[Stored data entries]

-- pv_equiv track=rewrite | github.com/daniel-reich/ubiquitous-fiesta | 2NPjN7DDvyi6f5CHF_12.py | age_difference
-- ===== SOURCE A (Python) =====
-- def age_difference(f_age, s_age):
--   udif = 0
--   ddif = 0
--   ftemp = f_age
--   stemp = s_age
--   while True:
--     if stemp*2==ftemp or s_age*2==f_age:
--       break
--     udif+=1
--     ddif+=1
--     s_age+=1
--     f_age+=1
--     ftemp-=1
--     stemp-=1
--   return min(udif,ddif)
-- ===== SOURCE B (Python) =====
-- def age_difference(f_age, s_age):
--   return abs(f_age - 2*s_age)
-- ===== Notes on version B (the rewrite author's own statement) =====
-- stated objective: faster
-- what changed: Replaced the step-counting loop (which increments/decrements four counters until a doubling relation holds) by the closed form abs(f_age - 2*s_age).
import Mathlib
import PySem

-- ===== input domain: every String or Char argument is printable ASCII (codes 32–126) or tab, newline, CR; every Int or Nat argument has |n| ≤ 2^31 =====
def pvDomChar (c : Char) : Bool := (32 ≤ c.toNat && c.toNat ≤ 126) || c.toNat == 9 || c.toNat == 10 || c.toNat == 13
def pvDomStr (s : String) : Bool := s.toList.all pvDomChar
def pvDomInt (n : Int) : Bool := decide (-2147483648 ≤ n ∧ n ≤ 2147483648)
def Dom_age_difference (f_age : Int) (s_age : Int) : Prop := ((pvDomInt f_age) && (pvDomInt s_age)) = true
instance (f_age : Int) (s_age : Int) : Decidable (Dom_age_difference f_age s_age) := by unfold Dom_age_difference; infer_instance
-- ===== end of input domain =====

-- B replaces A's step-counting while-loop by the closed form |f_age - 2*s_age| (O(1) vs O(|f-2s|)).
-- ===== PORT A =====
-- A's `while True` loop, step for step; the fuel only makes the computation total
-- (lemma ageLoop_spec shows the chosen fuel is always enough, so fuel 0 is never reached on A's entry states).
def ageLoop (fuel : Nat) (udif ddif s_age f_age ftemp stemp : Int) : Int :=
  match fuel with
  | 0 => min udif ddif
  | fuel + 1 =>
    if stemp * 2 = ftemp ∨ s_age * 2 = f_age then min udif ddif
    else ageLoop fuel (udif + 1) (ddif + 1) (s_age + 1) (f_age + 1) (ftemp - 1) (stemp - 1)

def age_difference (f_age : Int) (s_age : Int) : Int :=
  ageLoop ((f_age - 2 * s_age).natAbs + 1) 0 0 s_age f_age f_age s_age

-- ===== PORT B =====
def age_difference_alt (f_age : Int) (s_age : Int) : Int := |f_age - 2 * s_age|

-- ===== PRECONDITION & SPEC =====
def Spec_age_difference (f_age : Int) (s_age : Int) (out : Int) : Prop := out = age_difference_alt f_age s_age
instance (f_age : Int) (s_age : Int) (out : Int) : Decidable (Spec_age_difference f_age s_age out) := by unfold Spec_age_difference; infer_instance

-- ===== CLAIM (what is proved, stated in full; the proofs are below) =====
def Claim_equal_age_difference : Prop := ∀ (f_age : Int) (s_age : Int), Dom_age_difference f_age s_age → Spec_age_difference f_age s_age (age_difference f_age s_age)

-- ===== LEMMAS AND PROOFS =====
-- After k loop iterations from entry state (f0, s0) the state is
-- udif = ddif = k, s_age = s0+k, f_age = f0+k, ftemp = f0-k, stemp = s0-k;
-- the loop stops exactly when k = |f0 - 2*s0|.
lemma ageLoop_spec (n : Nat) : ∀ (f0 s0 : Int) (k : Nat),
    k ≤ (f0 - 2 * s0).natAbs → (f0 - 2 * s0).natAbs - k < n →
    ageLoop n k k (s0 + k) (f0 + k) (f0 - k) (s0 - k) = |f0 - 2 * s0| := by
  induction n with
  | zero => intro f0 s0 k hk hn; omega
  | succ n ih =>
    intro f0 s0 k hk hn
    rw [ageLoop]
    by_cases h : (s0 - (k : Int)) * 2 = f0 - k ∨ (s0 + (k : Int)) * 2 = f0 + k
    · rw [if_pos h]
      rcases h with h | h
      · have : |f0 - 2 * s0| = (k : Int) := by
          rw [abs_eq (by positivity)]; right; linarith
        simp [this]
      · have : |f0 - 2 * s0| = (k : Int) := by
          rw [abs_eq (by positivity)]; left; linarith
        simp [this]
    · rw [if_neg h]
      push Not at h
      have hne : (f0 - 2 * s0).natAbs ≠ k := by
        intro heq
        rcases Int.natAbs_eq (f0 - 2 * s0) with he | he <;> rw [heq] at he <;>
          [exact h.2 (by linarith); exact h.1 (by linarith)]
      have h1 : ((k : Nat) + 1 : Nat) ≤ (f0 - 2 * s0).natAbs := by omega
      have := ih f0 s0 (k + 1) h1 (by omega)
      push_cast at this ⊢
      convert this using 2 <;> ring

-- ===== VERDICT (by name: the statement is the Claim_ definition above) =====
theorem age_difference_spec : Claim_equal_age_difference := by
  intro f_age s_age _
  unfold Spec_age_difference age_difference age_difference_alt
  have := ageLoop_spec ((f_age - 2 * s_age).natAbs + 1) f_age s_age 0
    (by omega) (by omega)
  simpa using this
--
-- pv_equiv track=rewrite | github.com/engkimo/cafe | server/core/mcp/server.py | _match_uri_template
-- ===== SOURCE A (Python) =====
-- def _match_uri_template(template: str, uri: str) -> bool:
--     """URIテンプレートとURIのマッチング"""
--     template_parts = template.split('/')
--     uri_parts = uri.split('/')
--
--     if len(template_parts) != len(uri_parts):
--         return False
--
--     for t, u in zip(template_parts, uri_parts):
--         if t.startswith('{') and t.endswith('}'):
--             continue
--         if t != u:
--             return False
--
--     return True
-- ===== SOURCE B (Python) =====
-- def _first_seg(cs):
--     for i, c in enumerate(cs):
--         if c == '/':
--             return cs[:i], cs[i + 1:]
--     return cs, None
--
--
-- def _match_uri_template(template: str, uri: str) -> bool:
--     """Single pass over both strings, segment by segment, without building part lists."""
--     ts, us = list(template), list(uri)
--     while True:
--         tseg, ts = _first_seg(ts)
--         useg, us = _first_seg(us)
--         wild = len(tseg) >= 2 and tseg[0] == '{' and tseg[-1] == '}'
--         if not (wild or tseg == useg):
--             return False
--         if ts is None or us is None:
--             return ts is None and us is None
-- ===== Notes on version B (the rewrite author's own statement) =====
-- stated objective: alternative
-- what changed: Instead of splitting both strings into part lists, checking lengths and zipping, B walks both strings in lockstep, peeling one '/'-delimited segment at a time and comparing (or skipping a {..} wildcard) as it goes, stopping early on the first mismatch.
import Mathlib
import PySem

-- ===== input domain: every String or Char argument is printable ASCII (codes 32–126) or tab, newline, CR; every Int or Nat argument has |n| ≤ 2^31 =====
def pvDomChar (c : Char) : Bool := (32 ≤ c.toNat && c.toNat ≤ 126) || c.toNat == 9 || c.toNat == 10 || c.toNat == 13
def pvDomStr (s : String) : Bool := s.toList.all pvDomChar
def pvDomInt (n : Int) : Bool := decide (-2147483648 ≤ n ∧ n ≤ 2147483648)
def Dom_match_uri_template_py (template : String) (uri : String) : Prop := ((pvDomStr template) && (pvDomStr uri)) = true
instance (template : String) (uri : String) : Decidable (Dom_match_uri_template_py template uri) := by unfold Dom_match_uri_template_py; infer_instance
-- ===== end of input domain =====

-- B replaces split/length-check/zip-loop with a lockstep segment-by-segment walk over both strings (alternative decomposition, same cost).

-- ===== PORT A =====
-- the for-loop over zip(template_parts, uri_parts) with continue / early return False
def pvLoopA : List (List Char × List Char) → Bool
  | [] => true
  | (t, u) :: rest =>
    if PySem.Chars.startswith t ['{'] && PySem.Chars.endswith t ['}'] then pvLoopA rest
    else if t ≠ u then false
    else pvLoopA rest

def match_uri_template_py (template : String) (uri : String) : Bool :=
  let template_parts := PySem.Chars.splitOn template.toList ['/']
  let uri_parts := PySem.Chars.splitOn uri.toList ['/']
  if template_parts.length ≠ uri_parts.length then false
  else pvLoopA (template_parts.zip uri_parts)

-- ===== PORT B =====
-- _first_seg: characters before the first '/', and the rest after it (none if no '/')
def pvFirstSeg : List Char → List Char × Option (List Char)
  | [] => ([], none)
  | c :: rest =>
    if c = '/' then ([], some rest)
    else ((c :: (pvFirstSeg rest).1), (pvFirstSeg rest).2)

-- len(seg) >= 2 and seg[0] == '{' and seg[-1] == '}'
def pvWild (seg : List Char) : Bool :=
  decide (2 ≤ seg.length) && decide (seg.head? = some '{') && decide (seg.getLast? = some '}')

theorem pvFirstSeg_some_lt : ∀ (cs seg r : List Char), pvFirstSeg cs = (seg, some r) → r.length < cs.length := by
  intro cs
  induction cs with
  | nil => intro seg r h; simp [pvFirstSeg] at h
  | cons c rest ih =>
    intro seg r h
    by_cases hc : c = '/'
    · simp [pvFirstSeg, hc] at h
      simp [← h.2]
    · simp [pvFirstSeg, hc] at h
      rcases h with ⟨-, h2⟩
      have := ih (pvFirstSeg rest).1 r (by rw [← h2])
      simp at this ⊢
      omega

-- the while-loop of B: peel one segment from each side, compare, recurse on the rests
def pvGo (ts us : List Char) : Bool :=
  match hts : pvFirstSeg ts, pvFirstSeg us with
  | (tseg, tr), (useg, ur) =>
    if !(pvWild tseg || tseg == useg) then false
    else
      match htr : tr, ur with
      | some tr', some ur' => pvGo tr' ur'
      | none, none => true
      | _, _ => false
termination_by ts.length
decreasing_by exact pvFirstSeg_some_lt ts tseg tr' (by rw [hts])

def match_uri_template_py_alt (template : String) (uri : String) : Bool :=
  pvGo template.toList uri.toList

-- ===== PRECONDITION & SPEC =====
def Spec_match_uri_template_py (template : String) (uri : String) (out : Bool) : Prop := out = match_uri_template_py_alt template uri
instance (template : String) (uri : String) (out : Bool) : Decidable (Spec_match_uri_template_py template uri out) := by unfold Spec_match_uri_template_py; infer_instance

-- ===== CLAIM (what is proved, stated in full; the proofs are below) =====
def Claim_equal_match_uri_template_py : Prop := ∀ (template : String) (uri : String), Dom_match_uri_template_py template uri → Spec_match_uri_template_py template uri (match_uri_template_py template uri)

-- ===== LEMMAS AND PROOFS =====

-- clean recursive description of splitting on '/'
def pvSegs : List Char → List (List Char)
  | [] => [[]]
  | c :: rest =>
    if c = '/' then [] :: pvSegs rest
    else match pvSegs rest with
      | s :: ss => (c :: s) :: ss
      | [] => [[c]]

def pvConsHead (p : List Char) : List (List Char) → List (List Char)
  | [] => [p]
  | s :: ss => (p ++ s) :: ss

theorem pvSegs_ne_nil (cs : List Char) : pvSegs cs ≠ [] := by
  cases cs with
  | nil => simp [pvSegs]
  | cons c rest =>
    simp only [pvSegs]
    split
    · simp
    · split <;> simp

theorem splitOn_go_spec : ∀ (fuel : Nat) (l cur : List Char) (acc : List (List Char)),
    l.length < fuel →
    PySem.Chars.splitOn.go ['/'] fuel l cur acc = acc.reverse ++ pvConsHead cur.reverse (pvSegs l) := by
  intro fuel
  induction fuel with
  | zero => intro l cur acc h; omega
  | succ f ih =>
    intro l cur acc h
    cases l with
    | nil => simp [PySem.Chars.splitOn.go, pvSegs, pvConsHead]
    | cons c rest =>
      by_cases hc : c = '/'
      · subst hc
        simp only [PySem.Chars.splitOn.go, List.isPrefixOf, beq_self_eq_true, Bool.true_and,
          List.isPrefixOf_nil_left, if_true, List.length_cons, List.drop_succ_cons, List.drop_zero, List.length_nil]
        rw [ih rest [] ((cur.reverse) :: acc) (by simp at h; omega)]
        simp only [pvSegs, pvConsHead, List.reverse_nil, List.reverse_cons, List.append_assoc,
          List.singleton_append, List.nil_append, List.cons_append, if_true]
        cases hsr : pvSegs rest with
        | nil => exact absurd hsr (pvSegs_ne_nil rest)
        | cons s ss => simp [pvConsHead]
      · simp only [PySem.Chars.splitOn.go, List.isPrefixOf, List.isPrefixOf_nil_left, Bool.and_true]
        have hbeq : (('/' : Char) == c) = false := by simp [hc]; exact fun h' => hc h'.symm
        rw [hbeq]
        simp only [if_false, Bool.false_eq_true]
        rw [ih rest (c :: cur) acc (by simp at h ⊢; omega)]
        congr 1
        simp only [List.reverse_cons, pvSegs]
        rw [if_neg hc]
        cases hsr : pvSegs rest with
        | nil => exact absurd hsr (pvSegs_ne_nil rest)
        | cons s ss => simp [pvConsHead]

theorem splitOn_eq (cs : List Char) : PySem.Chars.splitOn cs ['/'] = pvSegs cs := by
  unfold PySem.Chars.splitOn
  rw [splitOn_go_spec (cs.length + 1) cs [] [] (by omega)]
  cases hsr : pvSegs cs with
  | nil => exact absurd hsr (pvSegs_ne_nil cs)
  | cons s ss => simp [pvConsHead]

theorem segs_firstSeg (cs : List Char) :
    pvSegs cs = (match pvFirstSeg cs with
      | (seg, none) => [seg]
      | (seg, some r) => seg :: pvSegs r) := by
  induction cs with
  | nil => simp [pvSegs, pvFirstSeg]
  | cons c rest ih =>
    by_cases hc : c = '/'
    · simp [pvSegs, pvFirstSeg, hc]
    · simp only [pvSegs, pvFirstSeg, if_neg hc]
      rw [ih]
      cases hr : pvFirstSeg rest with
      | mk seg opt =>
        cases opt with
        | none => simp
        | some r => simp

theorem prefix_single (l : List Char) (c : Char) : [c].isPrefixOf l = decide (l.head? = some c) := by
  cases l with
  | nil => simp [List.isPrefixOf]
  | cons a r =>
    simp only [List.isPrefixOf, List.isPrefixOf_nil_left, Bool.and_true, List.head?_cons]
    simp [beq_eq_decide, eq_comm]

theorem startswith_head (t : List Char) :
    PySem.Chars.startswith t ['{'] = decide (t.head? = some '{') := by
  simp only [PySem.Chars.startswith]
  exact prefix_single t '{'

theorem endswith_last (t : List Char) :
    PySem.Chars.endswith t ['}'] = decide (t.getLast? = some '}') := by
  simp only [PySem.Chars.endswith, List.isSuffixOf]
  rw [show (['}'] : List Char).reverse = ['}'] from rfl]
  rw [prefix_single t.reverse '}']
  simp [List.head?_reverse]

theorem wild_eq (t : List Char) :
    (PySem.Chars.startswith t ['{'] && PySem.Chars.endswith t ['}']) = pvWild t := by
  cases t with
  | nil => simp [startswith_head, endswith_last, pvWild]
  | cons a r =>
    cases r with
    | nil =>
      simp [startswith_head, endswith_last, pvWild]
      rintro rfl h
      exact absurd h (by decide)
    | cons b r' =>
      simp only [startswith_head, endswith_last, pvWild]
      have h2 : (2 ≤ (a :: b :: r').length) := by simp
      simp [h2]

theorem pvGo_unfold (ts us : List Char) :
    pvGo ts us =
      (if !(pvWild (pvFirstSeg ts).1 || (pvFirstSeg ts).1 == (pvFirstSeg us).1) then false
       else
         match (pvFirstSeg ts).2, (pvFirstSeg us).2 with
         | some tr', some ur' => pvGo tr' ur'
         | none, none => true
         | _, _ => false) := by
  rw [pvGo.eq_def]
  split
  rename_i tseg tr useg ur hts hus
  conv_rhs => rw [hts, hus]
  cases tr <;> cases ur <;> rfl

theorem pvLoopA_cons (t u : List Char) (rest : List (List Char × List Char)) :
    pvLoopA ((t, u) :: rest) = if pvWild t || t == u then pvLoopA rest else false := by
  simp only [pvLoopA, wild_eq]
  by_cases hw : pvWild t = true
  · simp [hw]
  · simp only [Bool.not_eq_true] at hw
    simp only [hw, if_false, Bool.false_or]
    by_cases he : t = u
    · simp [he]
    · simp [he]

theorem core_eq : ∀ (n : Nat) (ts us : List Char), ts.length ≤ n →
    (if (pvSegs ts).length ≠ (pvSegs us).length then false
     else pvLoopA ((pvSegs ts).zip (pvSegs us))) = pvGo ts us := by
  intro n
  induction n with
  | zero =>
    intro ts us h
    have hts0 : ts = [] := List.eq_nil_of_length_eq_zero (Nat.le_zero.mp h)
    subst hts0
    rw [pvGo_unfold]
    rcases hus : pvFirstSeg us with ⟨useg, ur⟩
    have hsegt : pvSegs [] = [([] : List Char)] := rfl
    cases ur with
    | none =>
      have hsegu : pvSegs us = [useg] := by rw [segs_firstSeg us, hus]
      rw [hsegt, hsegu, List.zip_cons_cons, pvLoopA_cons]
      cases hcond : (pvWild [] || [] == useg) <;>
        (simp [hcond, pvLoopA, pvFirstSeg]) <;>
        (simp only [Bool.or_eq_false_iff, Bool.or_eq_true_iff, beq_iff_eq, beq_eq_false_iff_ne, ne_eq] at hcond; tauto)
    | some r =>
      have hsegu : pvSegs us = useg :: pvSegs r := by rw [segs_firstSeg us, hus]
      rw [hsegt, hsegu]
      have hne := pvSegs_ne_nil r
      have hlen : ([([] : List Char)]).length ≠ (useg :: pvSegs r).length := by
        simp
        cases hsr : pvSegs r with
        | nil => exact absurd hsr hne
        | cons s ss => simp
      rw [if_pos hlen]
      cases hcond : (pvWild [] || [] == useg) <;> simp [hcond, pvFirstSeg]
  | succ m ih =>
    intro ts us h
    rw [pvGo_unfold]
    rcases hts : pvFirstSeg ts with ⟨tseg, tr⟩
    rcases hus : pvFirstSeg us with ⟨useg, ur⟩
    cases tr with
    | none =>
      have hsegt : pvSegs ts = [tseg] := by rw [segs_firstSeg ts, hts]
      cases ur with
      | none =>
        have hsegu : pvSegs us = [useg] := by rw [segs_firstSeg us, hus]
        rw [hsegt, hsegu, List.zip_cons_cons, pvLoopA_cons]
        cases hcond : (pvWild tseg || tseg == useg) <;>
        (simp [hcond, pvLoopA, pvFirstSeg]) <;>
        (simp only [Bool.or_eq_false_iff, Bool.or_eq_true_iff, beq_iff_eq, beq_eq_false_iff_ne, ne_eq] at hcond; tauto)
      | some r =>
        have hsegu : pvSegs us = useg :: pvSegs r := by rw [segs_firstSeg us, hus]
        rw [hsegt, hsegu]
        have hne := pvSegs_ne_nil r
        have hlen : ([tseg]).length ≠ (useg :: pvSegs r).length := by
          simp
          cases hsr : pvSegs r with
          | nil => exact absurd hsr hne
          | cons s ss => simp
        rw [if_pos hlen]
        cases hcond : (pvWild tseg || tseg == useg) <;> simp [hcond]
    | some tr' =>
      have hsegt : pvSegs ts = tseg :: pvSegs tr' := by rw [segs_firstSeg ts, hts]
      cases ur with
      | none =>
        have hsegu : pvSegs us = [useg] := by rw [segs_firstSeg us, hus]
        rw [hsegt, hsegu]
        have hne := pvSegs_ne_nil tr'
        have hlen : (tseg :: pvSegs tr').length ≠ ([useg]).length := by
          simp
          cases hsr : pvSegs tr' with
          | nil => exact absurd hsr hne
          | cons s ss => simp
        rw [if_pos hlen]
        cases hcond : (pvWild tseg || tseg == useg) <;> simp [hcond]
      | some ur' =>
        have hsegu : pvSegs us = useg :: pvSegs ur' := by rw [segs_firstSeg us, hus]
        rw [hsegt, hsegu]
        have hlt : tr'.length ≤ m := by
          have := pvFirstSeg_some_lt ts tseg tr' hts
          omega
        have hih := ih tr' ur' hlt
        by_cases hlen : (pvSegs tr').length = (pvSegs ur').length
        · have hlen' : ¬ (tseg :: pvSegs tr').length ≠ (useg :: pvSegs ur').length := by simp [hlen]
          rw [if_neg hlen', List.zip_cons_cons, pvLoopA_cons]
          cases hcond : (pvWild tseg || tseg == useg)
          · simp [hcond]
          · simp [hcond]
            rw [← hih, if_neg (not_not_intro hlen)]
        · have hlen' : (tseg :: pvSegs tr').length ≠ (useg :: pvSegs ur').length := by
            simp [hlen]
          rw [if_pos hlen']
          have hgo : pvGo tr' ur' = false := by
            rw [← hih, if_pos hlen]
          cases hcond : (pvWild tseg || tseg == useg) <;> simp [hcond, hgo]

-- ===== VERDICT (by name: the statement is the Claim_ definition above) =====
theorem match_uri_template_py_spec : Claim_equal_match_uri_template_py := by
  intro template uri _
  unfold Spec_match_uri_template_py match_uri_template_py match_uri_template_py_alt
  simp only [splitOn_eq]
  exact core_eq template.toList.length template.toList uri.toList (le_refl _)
---
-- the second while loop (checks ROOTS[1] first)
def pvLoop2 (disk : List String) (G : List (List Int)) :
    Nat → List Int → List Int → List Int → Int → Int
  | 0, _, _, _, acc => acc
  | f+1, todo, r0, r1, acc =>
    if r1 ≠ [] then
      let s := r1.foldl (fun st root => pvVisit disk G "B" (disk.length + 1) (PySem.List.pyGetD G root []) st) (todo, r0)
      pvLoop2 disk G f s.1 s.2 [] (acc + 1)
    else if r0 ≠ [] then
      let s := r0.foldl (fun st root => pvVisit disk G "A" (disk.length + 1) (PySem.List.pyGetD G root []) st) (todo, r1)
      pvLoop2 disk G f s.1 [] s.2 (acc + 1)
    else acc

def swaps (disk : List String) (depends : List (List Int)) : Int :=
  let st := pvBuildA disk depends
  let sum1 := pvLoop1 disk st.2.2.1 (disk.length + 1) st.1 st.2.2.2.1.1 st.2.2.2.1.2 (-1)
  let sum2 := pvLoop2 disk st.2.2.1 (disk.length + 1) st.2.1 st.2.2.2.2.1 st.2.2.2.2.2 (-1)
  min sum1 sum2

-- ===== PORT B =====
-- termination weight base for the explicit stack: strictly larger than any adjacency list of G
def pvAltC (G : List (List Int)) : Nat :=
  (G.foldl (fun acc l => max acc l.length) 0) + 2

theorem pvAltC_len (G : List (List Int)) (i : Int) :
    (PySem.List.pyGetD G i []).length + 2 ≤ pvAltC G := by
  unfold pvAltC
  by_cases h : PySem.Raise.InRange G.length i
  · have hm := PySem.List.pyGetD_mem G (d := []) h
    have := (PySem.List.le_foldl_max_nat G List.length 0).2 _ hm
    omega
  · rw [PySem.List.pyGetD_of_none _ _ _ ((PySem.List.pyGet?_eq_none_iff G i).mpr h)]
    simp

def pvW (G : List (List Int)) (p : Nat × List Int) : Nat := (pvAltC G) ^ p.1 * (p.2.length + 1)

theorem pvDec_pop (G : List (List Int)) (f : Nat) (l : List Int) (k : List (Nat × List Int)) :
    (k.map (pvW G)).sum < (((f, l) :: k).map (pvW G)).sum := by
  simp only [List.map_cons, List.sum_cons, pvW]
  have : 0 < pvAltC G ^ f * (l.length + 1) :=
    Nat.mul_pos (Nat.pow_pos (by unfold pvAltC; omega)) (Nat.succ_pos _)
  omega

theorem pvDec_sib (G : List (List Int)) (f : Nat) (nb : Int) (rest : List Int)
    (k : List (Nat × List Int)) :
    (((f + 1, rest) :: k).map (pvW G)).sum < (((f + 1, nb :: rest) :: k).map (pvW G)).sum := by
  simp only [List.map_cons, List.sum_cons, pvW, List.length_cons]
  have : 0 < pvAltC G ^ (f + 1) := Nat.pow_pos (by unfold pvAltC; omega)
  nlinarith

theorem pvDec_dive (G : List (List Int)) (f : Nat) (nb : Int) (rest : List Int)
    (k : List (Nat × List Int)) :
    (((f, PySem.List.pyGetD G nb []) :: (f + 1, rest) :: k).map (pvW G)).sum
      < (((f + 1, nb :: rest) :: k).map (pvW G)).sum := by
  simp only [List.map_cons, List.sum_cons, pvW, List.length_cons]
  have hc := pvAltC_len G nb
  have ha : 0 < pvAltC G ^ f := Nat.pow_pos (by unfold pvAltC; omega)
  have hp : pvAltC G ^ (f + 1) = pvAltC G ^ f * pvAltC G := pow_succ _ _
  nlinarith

* What to produce
From the records above, pull every line that has the string "early" and copy it.

* Written answer
-- what changed: Instead of splitting both strings into part lists, checking lengths and zipping, B walks both strings in lockstep, peeling one '/'-delimited segment at a time and comparing (or skipping a {..} wildcard) as it goes, stopping early on the first mismatch.
-- the for-loop over zip(template_parts, uri_parts) with continue / early return False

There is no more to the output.